WHAT YOU SHOULD DO | Produce as output only the lines below starting at the line with "pyLastAux n r (i + 1)" and continuing through the line with "-- ===== CLAIM", each one exactly as written.

RECORDS TO PROCESS |
____

-- pv_equiv track=rewrite | github.com/Nedoko-maki/EE40098-Coursework | hollandschema.py | defining_length
-- ===== SOURCE A (Python) =====
-- def defining_length(schema):
--     """Finds the defining length of the schema (Holland's Schema)
--
--     :param schema: schema string
--     :type schema: str
--     :return: the defining length
--     :rtype: int
--     """
--     first, last = 0, 0
--     for i, c in enumerate(schema):
--         if c != "*":
--             first = i
--             break
--
--     for i, c in enumerate(reversed(schema)):
--         if c != "*":
--             last = len(schema) - i - 1
--             break
--
--     return abs(last - first)
-- ===== SOURCE B (Python) =====
-- def defining_length(schema):
--     s = schema.strip("*")
--     return len(s) - 1 if s else 0
-- ===== Notes on version B (the rewrite author's own statement) =====
-- stated objective: simpler
-- what changed: Replaces the two explicit index-scan loops (forward and reversed) with a single strip('*') boundary trim and a length computation.
import Mathlib
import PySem

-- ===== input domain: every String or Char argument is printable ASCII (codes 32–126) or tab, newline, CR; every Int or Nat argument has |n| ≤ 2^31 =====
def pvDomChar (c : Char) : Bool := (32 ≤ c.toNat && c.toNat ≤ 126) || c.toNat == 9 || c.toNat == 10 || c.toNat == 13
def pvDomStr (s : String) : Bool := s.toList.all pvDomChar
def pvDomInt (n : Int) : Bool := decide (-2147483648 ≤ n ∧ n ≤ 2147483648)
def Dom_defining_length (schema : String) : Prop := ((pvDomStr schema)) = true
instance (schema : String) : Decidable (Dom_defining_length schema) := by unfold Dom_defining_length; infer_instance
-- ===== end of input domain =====

-- B replaces A's two explicit index-scan loops by one strip('*') boundary trim plus a length computation (objective: simpler).

-- ===== PORT A =====
-- first loop: 'for i, c in enumerate(schema): if c != "*": first = i; break' (default 0)
def pyFirstAux : List Char → Nat → Nat
  | [], _ => 0
  | c :: r, i => if c ≠ '*' then i else pyFirstAux r (i + 1)

-- second loop: 'for i, c in enumerate(reversed(schema)): if c != "*": last = len(schema) - i - 1; break' (default 0)
def pyLastAux (n : Nat) : List Char → Nat → Nat
  | [], _ => 0
  | c :: r, i => if c ≠ '*' then n - i - 1 else pyLastAux n r (i + 1)

def defining_length (schema : String) : Int :=
  let l := schema.toList
  let first := pyFirstAux l 0
  let last := pyLastAux l.length l.reverse 0
  ((((last : Int) - (first : Int)).natAbs : Nat) : Int)

-- ===== PORT B =====
-- schema.strip("*") ported by hand (exact: Python strip with a char set removes exactly the
-- maximal leading and trailing runs of characters drawn from that set)
def stripStars (l : List Char) : List Char :=
  ((l.dropWhile (· == '*')).reverse.dropWhile (· == '*')).reverse

def defining_length_alt (schema : String) : Int :=
  let s := stripStars schema.toList
  if s.isEmpty then 0 else (s.length : Int) - 1

-- ===== PRECONDITION & SPEC =====
def Spec_defining_length (schema : String) (out : Int) : Prop := out = defining_length_alt schema
instance (schema : String) (out : Int) : Decidable (Spec_defining_length schema out) := by unfold Spec_defining_length; infer_instance

-- ===== CLAIM (what is proved, stated in full; the proofs are below) =====
def Claim_equal_defining_length : Prop := ∀ (schema : String), Dom_defining_length schema → Spec_defining_length schema (defining_length schema)

-- ===== LEMMAS AND PROOFS =====

theorem pyFirstAux_eq (l : List Char) (i : Nat) :
    pyFirstAux l i =
      if l.dropWhile (· == '*') = [] then 0 else i + (l.takeWhile (· == '*')).length := by
  induction l generalizing i with
  | nil => simp [pyFirstAux]
  | cons c r ih =>
    by_cases hc : c = '*'
    · subst hc
      simp [pyFirstAux, ih]
      split <;> omega
    · simp [pyFirstAux, hc]

theorem pyLastAux_eq (n : Nat) (l : List Char) (i : Nat) :
    pyLastAux n l i =
      if l.dropWhile (· == '*') = [] then 0 else n - (i + (l.takeWhile (· == '*')).length) - 1 := by
  induction l generalizing i with
  | nil => simp [pyLastAux]
  | cons c r ih =>
    by_cases hc : c = '*'
    · subst hc
      simp [pyLastAux, ih]
      split <;> omega
    · simp [pyLastAux, hc]

theorem len_takeWhile_add_dropWhile {α} (p : α → Bool) (xs : List α) :
    (xs.takeWhile p).length + (xs.dropWhile p).length = xs.length := by
  conv_rhs => rw [← List.takeWhile_append_dropWhile (p := p) (l := xs)]
  rw [List.length_append]

-- the trailing-star run of l equals the trailing-star run of l with its leading stars removed
theorem takeWhile_reverse_dropWhile (l : List Char) (h : l.dropWhile (· == '*') ≠ []) :
    ((l.dropWhile (· == '*')).reverse.takeWhile (· == '*')) =
      (l.reverse.takeWhile (· == '*')) := by
  conv_rhs => rw [← List.takeWhile_append_dropWhile (p := (· == '*')) (l := l)]
  rw [List.reverse_append, List.takeWhile_append]
  split
  · next hlen =>
    exfalso
    have heq := (List.takeWhile_prefix (p := (· == '*'))
      (l := (l.dropWhile (· == '*')).reverse)).eq_of_length hlen
    have hall : ∀ x ∈ (l.dropWhile (· == '*')).reverse, (x == '*') = true := by
      intro x hx; rw [← heq] at hx
      exact List.mem_takeWhile_imp (p := (· == '*')) hx
    have hhead := List.head_dropWhile_not (· == '*') h
    have := hall ((l.dropWhile (· == '*')).head h)
      (List.mem_reverse.mpr (List.head_mem h))
    rw [hhead] at this
    exact Bool.false_ne_true this
  · rfl

-- ===== VERDICT (by name: the statement is the Claim_ definition above) =====
theorem defining_length_spec : Claim_equal_defining_length := by
  intro schema _
  unfold Spec_defining_length defining_length defining_length_alt
  set l := schema.toList with hl
  by_cases h : l.dropWhile (· == '*') = []
  · have h2 : l.reverse.dropWhile (· == '*') = [] := by
      rw [List.dropWhile_eq_nil_iff] at h ⊢
      intro x hx; exact h x (List.mem_reverse.mp hx)
    simp [stripStars, pyFirstAux_eq, pyLastAux_eq, h, h2]
  · have hhead := List.head_dropWhile_not (· == '*') h
    have hmem : (l.dropWhile (· == '*')).head h ∈ (l.dropWhile (· == '*')).reverse :=
      List.mem_reverse.mpr (List.head_mem h)
    have hmem_l : (l.dropWhile (· == '*')).head h ∈ l :=
      (List.dropWhile_sublist _).mem (List.head_mem h)
    have hrev : l.reverse.dropWhile (· == '*') ≠ [] := by
      rw [Ne, List.dropWhile_eq_nil_iff]; push Not
      exact ⟨_, List.mem_reverse.mpr hmem_l, by simp [hhead]⟩
    have hs_ne : (l.dropWhile (· == '*')).reverse.dropWhile (· == '*') ≠ [] := by
      rw [Ne, List.dropWhile_eq_nil_iff]; push Not
      exact ⟨_, hmem, by simp [hhead]⟩
    have hlen_d := len_takeWhile_add_dropWhile (· == '*') l
    have hlen_rev : (l.reverse.takeWhile (· == '*')).length
        + (l.reverse.dropWhile (· == '*')).length = l.length := by
      rw [len_takeWhile_add_dropWhile (· == '*') l.reverse, List.length_reverse]
    have hsplit : ((l.dropWhile (· == '*')).reverse.takeWhile (· == '*')).length
        + ((l.dropWhile (· == '*')).reverse.dropWhile (· == '*')).length
        = (l.dropWhile (· == '*')).length := by
      rw [len_takeWhile_add_dropWhile (· == '*'), List.length_reverse]
    have htw := takeWhile_reverse_dropWhile l h
    rw [htw] at hsplit
    have hs_len : 1 ≤ ((l.dropWhile (· == '*')).reverse.dropWhile (· == '*')).length :=
      List.length_pos_of_ne_nil hs_ne
    simp only [stripStars, pyFirstAux_eq, pyLastAux_eq, h, hrev, if_false,
      List.isEmpty_iff, List.reverse_eq_nil_iff, List.length_reverse]
    rw [if_neg hs_ne]
    omega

____

OUTPUT FOR THIS EXERCISE |
  | c :: r, i => if c ≠ '*' then n - i - 1 else pyLastAux n r (i + 1)

def defining_length (schema : String) : Int :=
  let l := schema.toList
  let first := pyFirstAux l 0
  let last := pyLastAux l.length l.reverse 0
  ((((last : Int) - (first : Int)).natAbs : Nat) : Int)

-- ===== PORT B =====
-- schema.strip("*") ported by hand (exact: Python strip with a char set removes exactly the
-- maximal leading and trailing runs of characters drawn from that set)
def stripStars (l : List Char) : List Char :=
  ((l.dropWhile (· == '*')).reverse.dropWhile (· == '*')).reverse

def defining_length_alt (schema : String) : Int :=
  let s := stripStars schema.toList
  if s.isEmpty then 0 else (s.length : Int) - 1

-- ===== PRECONDITION & SPEC =====
def Spec_defining_length (schema : String) (out : Int) : Prop := out = defining_length_alt schema
instance (schema : String) (out : Int) : Decidable (Spec_defining_length schema out) := by unfold Spec_defining_length; infer_instance

-- ===== CLAIM (what is proved, stated in full; the proofs are below) =====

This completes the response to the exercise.